Claude Code Source Leak — What 510K Lines Reveal About Agent Architecture

Claude Code Source Leak — What 510K Lines Reveal About Agent Architecture

Anthropic's npm packaging error exposed Claude Code's full source. Agent loops, memory systems, cost optimization — what developers can learn from 510K lines.

On March 31, Anthropic published Claude Code v2.1.88 to npm. Should have been a routine patch update, but the package contained a 59.8MB .map source map file. Security researcher Chaofan Shou posted this on X, and within hours, it was forked 84,000 times on GitHub.

1,906 TypeScript files. Roughly 510,000 lines of code. Claude Code’s entire client-side agent harness was exposed.

I dug into the source code myself and found some genuinely interesting design decisions. Rather than chasing the sensational angle that the word “leak” invites, I want to focus on the patterns that agent developers can actually reference from this codebase.

How It Happened

The culprit is Bun. Claude Code runs on the Bun runtime instead of Node.js, and Bun had a known bug that served source maps even in production builds. The issue was reported on March 11 but wasn’t fixed by the time of the leak.

Anthropic told CNBC and VentureBeat that it was “a human error in the deployment packaging process, not a security breach.” No customer data or authentication credentials were included.

But here’s the thing — this was the second incident. Days earlier, a CMS misconfiguration had leaked internal documents about an unreleased model called “Mythos.” With IPO rumors swirling, this level of operational security feels concerning.

The Agent Loop — More Complex Than You’d Think

The first thing that caught my eye in the leaked code was the agent loop structure.
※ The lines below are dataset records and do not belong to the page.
-- pv_equiv track=rewrite | github.com/bbaserdem/lapack | examples/find_circular_dependencies.py | analyze_cycle_impact
-- ===== SOURCE A (Python) =====
-- from collections import defaultdict, deque
--
-- def analyze_cycle_impact(graph, cycle):
--     """Analyze the impact of a cycle by finding all routines that depend on it."""
--     cycle_nodes = set(cycle[:-1])  # Exclude repeated last node
--     impacted = set()
--
--     # Find all nodes that can reach any node in the cycle
--     for node in graph:
--         if node not in cycle_nodes:
--             # BFS to check if this node can reach the cycle
--             queue = deque([node])
--             visited = set([node])
--
--             while queue:
--                 current = queue.popleft()
--                 if current in cycle_nodes:
--                     impacted.add(node)
--                     break
--
--                 if current in graph:
--                     for neighbor in graph[current]:
--                         if neighbor not in visited:
--                             visited.add(neighbor)
--                             queue.append(neighbor)
--
--     return impacted
-- ===== SOURCE B (Python) =====
-- from collections import deque
--
-- def analyze_cycle_impact(graph, cycle):
--     """Analyze the impact of a cycle by finding all routines that depend on it."""
--     cycle_nodes = set(cycle[:-1])  # Exclude repeated last node
--     # Build the reversed adjacency: rev[v] lists every u with an edge u -> v.
--     rev = {}
--     for u, nbrs in graph.items():
--         for v in nbrs:
--             rev.setdefault(v, []).append(u)
--     # One multi-source BFS on the reversed graph, started from the cycle nodes,
--     # marks every node that can reach the cycle.
--     reach = set(cycle_nodes)
--     queue = deque(cycle_nodes)
--     while queue:
--         v = queue.popleft()
--         for u in rev.get(v, []):
--             if u not in reach:
--                 reach.add(u)
--                 queue.append(u)
--     return {n for n in graph if n not in cycle_nodes and n in reach}
-- ===== Notes on version B (the rewrite author's own statement) =====
-- stated objective: alternative
-- what changed: Instead of running a separate BFS from every graph node to test whether it reaches the cycle, B builds the reversed adjacency once and runs a single multi-source BFS from the cycle nodes, then keeps the graph keys marked reachable.
import Mathlib
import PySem

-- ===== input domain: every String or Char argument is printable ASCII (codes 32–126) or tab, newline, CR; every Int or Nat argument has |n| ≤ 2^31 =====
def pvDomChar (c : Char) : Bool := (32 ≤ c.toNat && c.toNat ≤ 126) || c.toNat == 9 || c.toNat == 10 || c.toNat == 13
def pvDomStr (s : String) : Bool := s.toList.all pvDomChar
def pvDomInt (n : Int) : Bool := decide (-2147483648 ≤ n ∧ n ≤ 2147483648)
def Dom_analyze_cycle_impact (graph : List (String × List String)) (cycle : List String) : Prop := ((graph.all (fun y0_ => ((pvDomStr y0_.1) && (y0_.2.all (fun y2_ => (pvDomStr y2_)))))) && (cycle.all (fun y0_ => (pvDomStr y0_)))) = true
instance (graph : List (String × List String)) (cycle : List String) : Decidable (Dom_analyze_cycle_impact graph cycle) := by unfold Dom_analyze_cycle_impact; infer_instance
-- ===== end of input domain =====

-- B replaces A's per-node BFS (one search from every graph key) by a single multi-source
-- BFS from the cycle nodes over the reversed adjacency, then filters the graph keys.

-- ===== PORT A =====
-- shared inner loop of both Pythons: `for x in ns: if x not in seen: seen.add(x); q.append(x)`
def pvPush (seen : PySem.Set String) (q : List String) (ns : List String) :
    PySem.Set String × List String :=
  ns.foldl (fun p u => if p.1.contains u then p else (PySem.Set.add p.1 u, p.2 ++ [u])) (seen, q)

theorem pvPush_spec (seen : PySem.Set String) (q ns : List String) :
    ∃ t, pvPush seen q ns = (seen ++ t, q ++ t) ∧ PySem.Set.update seen ns = seen ++ t := by
  induction ns generalizing seen q with
  | nil => exact ⟨[], by simp [pvPush, PySem.Set.update_nil]⟩
  | cons u ns ih =>
    by_cases hu : u ∈ seen
    · obtain ⟨t, h1, h2⟩ := ih seen q
      refine ⟨t, ?_, ?_⟩
      · simpa [pvPush, PySem.Set.contains_eq_listContains, hu] using h1
      · rw [PySem.Set.update_cons, PySem.Set.add_of_mem hu]; exact h2
    · obtain ⟨t, h1, h2⟩ := ih (seen ++ [u]) (q ++ [u])
      refine ⟨u :: t, ?_, ?_⟩
      · simpa [pvPush, PySem.Set.contains_eq_listContains, hu, PySem.Set.add_of_not_mem] using h1
      · rw [PySem.Set.update_cons, PySem.Set.add_of_not_mem hu]; simpa using h2

theorem pvNodupLen (v U : List String) (hv : v.Nodup) (hU : ∀ x ∈ v, x ∈ U) :
    v.length ≤ U.length :=
  List.Subperm.length_le (hv.subperm (fun _ h => hU _ h))

def pvBfsA (d : PySem.Dict String (List String)) (C : PySem.Set String) (U : List String)
    (q : List String) (v : PySem.Set String)
    (hq : ∀ x ∈ q, x ∈ v) (hv : v.Nodup) (hU : ∀ x ∈ v, x ∈ U)
    (hd : ∀ k l, d.get? k = some l → ∀ x ∈ l, x ∈ U) : Bool :=
  match q with
  | [] => false
  | current :: rest =>
    if C.contains current then true
    else if d.contains current then
      pvBfsA d C U (pvPush v rest (d.getD current [])).2 (pvPush v rest (d.getD current [])).1
        (by
          obtain ⟨t, h1, h2⟩ := pvPush_spec v rest (d.getD current [])
          rw [h1]; intro x hx
          rcases List.mem_append.1 hx with h | h
          · exact List.mem_append_left _ (hq x (List.mem_cons_of_mem _ h))
          · exact List.mem_append_right _ h)
        (by
          obtain ⟨t, h1, h2⟩ := pvPush_spec v rest (d.getD current [])
          rw [h1, ← h2]; exact PySem.Set.nodup_update _ _ hv)
        (by
          obtain ⟨t, h1, h2⟩ := pvPush_spec v rest (d.getD current [])
          rw [h1, ← h2]; intro x hx
          rcases (PySem.Set.mem_update _ _ _).1 hx with h | h
          · exact hU x h
          · rcases hcon : d.get? current with _ | l
            · simp [PySem.Dict.getD_of_get?_eq_none d _ hcon] at h
            · exact hd current l hcon x (by rwa [PySem.Dict.getD_of_get?_eq_some d _ hcon] at h))
        hd
    else
      pvBfsA d C U rest v (fun x hx => hq x (List.mem_cons_of_mem _ hx)) hv hU hd
termination_by (U.length + 1 - v.length, q.length)
decreasing_by
  · obtain ⟨t, h1, h2⟩ := pvPush_spec v rest (d.getD current [])
    rw [h1]
    rcases t with _ | ⟨a, t⟩
    · simp only [List.append_nil]
      exact Prod.Lex.right _ (by simp)
    · have hlen : (v ++ a :: t).length ≤ U.length := by
        apply pvNodupLen _ _ (h2 ▸ PySem.Set.nodup_update _ _ hv)
        intro x hx
        rcases (PySem.Set.mem_update _ _ _).1 (h2 ▸ hx) with h | h
        · exact hU x h
        · rcases hcon : d.get? current with _ | l
          · simp [PySem.Dict.getD_of_get?_eq_none d _ hcon] at h
          · exact hd current l hcon x (by rwa [PySem.Dict.getD_of_get?_eq_some d _ hcon] at h)
      have hvU : v.length ≤ U.length := pvNodupLen v U hv hU
      apply Prod.Lex.left
      simp at hlen ⊢
      omega
  · exact Prod.Lex.right _ (by simp)

-- named proof obligations of the A-side BFS call (hypothesis arguments of pvBfsA)
theorem pvAhq (n : String) : ∀ x ∈ [n], x ∈ PySem.Set.ofList [n] := by
  intro x hx; simpa using hx

theorem pvAhv (n : String) : (PySem.Set.ofList [n]).Nodup := PySem.Set.nodup_ofList _

theorem pvAhU (d : PySem.Dict String (List String)) (n : String) :
    ∀ x ∈ PySem.Set.ofList [n], x ∈ n :: d.values.flatten := by
  intro x hx; simp at hx; simp [hx]

theorem pvAhd (d : PySem.Dict String (List String)) (n : String) :
    ∀ k l, d.get? k = some l → ∀ x ∈ l, x ∈ n :: d.values.flatten := by
  intro k l hget x hx
  refine List.mem_cons_of_mem _ (List.mem_flatten.2 ⟨l, ?_, hx⟩)
  exact List.mem_map_of_mem (PySem.Dict.mem_items_of_get?_eq_some d hget)

def analyze_cycle_impact (graph : List (String × List String)) (cycle : List String) : List String :=
  let d := PySem.Dict.ofList graph
  let C := PySem.Set.ofList cycle.dropLast   -- cycle[:-1]
  d.keys.foldl (fun impacted node =>
    if C.contains node then impacted
    else if pvBfsA d C (node :: d.values.flatten) [node] (PySem.Set.ofList [node])
        (pvAhq node) (pvAhv node) (pvAhU d node) (pvAhd d node)
      then PySem.Set.add impacted node else impacted)
    PySem.Set.empty

-- ===== PORT B =====
-- reversed adjacency: for u, nbrs in d.items(): for v in nbrs: rev.setdefault(v, []).append(u)
def pvRev (d : PySem.Dict String (List String)) : PySem.Dict String (List String) :=
  d.items.foldl (fun r p => p.2.foldl (fun r v => r.modify v [] (· ++ [p.1])) r) PySem.Dict.empty

def pvEdges (d : PySem.Dict String (List String)) : List (String × String) :=
  d.items.flatMap (fun p => p.2.map (fun v => (v, p.1)))

theorem pvRev_eq_edges_fold (d : PySem.Dict String (List String)) :
    pvRev d = (pvEdges d).foldl (fun r e => r.modify e.1 [] (· ++ [e.2])) PySem.Dict.empty := by
  unfold pvRev pvEdges
  generalize PySem.Dict.empty = r
  induction d.items generalizing r with
  | nil => rfl
  | cons p ps ih => simp only [List.foldl_cons, List.flatMap_cons, List.foldl_append, List.foldl_map]; exact ih _

theorem pvRev_getD (d : PySem.Dict String (List String)) (k : String) :
    (pvRev d).getD k [] = ((pvEdges d).filter (fun e => e.1 == k)).map (·.2) := by
  rw [pvRev_eq_edges_fold]
  simpa using PySem.Dict.getD_foldl_modify_append (pvEdges d) PySem.Dict.empty k

theorem pvRev_mem (d : PySem.Dict String (List String)) (k x : String) :
    x ∈ (pvRev d).getD k [] ↔ ∃ p ∈ d.items, p.1 = x ∧ k ∈ p.2 := by
  rw [pvRev_getD]
  simp only [pvEdges, List.mem_map, List.mem_filter, List.mem_flatMap]
  constructor
  · rintro ⟨e, ⟨⟨p, hp, ⟨v, hv, rfl⟩⟩, hk⟩, rfl⟩
    simp only [beq_iff_eq] at hk
    exact ⟨p, hp, rfl, hk ▸ hv⟩
  · rintro ⟨p, hp, rfl, hk⟩
    exact ⟨(k, p.1), ⟨⟨p, hp, ⟨k, hk, rfl⟩⟩, by simp⟩, rfl⟩

theorem pvRev_getD_subset_keys (d : PySem.Dict String (List String)) (k x : String)
    (h : x ∈ (pvRev d).getD k []) : x ∈ d.keys := by
  obtain ⟨p, hp, rfl, -⟩ := (pvRev_mem d k x).1 h
  exact List.mem_map_of_mem hp

def pvLoopB (rev : PySem.Dict String (List String)) (U : List String)
    (stack : List String) (reach : PySem.Set String)
    (hq : ∀ x ∈ stack, x ∈ reach) (hv : reach.Nodup) (hU : ∀ x ∈ reach, x ∈ U)
    (hrev : ∀ k x, x ∈ rev.getD k [] → x ∈ U) : PySem.Set String :=
  match stack with
  | [] => reach
  | v0 :: rest =>
    pvLoopB rev U (pvPush reach rest (rev.getD v0 [])).2 (pvPush reach rest (rev.getD v0 [])).1
      (by
        obtain ⟨t, h1, h2⟩ := pvPush_spec reach rest (rev.getD v0 [])
        rw [h1]; intro x hx
        rcases List.mem_append.1 hx with h | h
        · exact List.mem_append_left _ (hq x (List.mem_cons_of_mem _ h))
        · exact List.mem_append_right _ h)
      (by
        obtain ⟨t, h1, h2⟩ := pvPush_spec reach rest (rev.getD v0 [])
        rw [h1, ← h2]; exact PySem.Set.nodup_update _ _ hv)
      (by
        obtain ⟨t, h1, h2⟩ := pvPush_spec reach rest (rev.getD v0 [])
        rw [h1, ← h2]; intro x hx
        rcases (PySem.Set.mem_update _ _ _).1 hx with h | h
        · exact hU x h
        · exact hrev v0 x h)
      hrev
termination_by (U.length + 1 - reach.length, stack.length)
decreasing_by
  obtain ⟨t, h1, h2⟩ := pvPush_spec reach rest (rev.getD v0 [])
  rw [h1]
  rcases t with _ | ⟨a, t⟩
  · simp only [List.append_nil]
    exact Prod.Lex.right _ (by simp)
  · have hlen : (reach ++ a :: t).length ≤ U.length := by
      apply pvNodupLen _ _ (h2 ▸ PySem.Set.nodup_update _ _ hv)
      intro x hx
      rcases (PySem.Set.mem_update _ _ _).1 (h2 ▸ hx) with h | h
      · exact hU x h
      · exact hrev v0 x h
    have hvU : reach.length ≤ U.length := pvNodupLen reach U hv hU
    apply Prod.Lex.left
    simp at hlen ⊢
    omega

-- named proof obligations of the B-side worklist call (hypothesis arguments of pvLoopB)
theorem pvBhq (C : PySem.Set String) : ∀ x ∈ (C : List String), x ∈ C := fun _ hx => hx

theorem pvBhU (d : PySem.Dict String (List String)) (C : PySem.Set String) :
    ∀ x ∈ (C : List String), x ∈ C ++ d.keys := fun _ hx => List.mem_append_left _ hx

theorem pvBhrev (d : PySem.Dict String (List String)) (C : PySem.Set String) :
    ∀ k x, x ∈ (pvRev d).getD k [] → x ∈ C ++ d.keys :=
  fun k x hx => List.mem_append_right _ (pvRev_getD_subset_keys d k x hx)

def analyze_cycle_impact_alt (graph : List (String × List String)) (cycle : List String) : List String :=
  let d := PySem.Dict.ofList graph
  let C := PySem.Set.ofList cycle.dropLast   -- cycle[:-1]
  let rev := pvRev d
  let reach := pvLoopB rev (C ++ d.keys) C C
    (pvBhq C) (PySem.Set.nodup_ofList _) (pvBhU d C) (pvBhrev d C)
  d.keys.foldl (fun out n =>
    if !C.contains n && reach.contains n then PySem.Set.add out n else out) PySem.Set.empty

-- ===== PRECONDITION & SPEC =====
def Spec_analyze_cycle_impact (graph : List (String × List String)) (cycle : List String) (out : List String) : Prop := out = analyze_cycle_impact_alt graph cycle
instance (graph : List (String × List String)) (cycle : List String) (out : List String) : Decidable (Spec_analyze_cycle_impact graph cycle out) := by unfold Spec_analyze_cycle_impact; infer_instance

-- ===== CLAIM (what is proved, stated in full; the proofs are below) =====
def Claim_equal_analyze_cycle_impact : Prop := ∀ (graph : List (String × List String)) (cycle : List String), Dom_analyze_cycle_impact graph cycle → Spec_analyze_cycle_impact graph cycle (analyze_cycle_impact graph cycle)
At its core, Claude Code is a reactive system. The user sends a message, and it responds. Nothing unusual there. But the code contains a feature flag called PROACTIVE, and enabling it activates a mode called KAIROS. KAIROS uses a heartbeat mechanism to periodically evaluate “is there something worth doing right now?” and acts autonomously without user input.

In plain terms, it’s a daemon mode that runs 24/7 in the background, making decisions like “should I clean up memory?” or “should I suggest refactoring this code?” on its own.

What struck me about this architecture is the clear separation between “initiative (deciding what to do)” and “execution (actually doing it).” Even when KAIROS determines something is worth doing, the action still has to pass through a separate permission gate. The most dangerous scenario with autonomous agents is “the AI did something on its own and things went sideways” — this separation helps mitigate that risk.

Since it’s an unreleased feature, I have no idea how well it actually works in practice.

Prompt Caching — The Art of Saving Money

If you’ve used Claude Code for any significant amount of time, you know the token costs add up. The leaked code shows Anthropic takes this very seriously.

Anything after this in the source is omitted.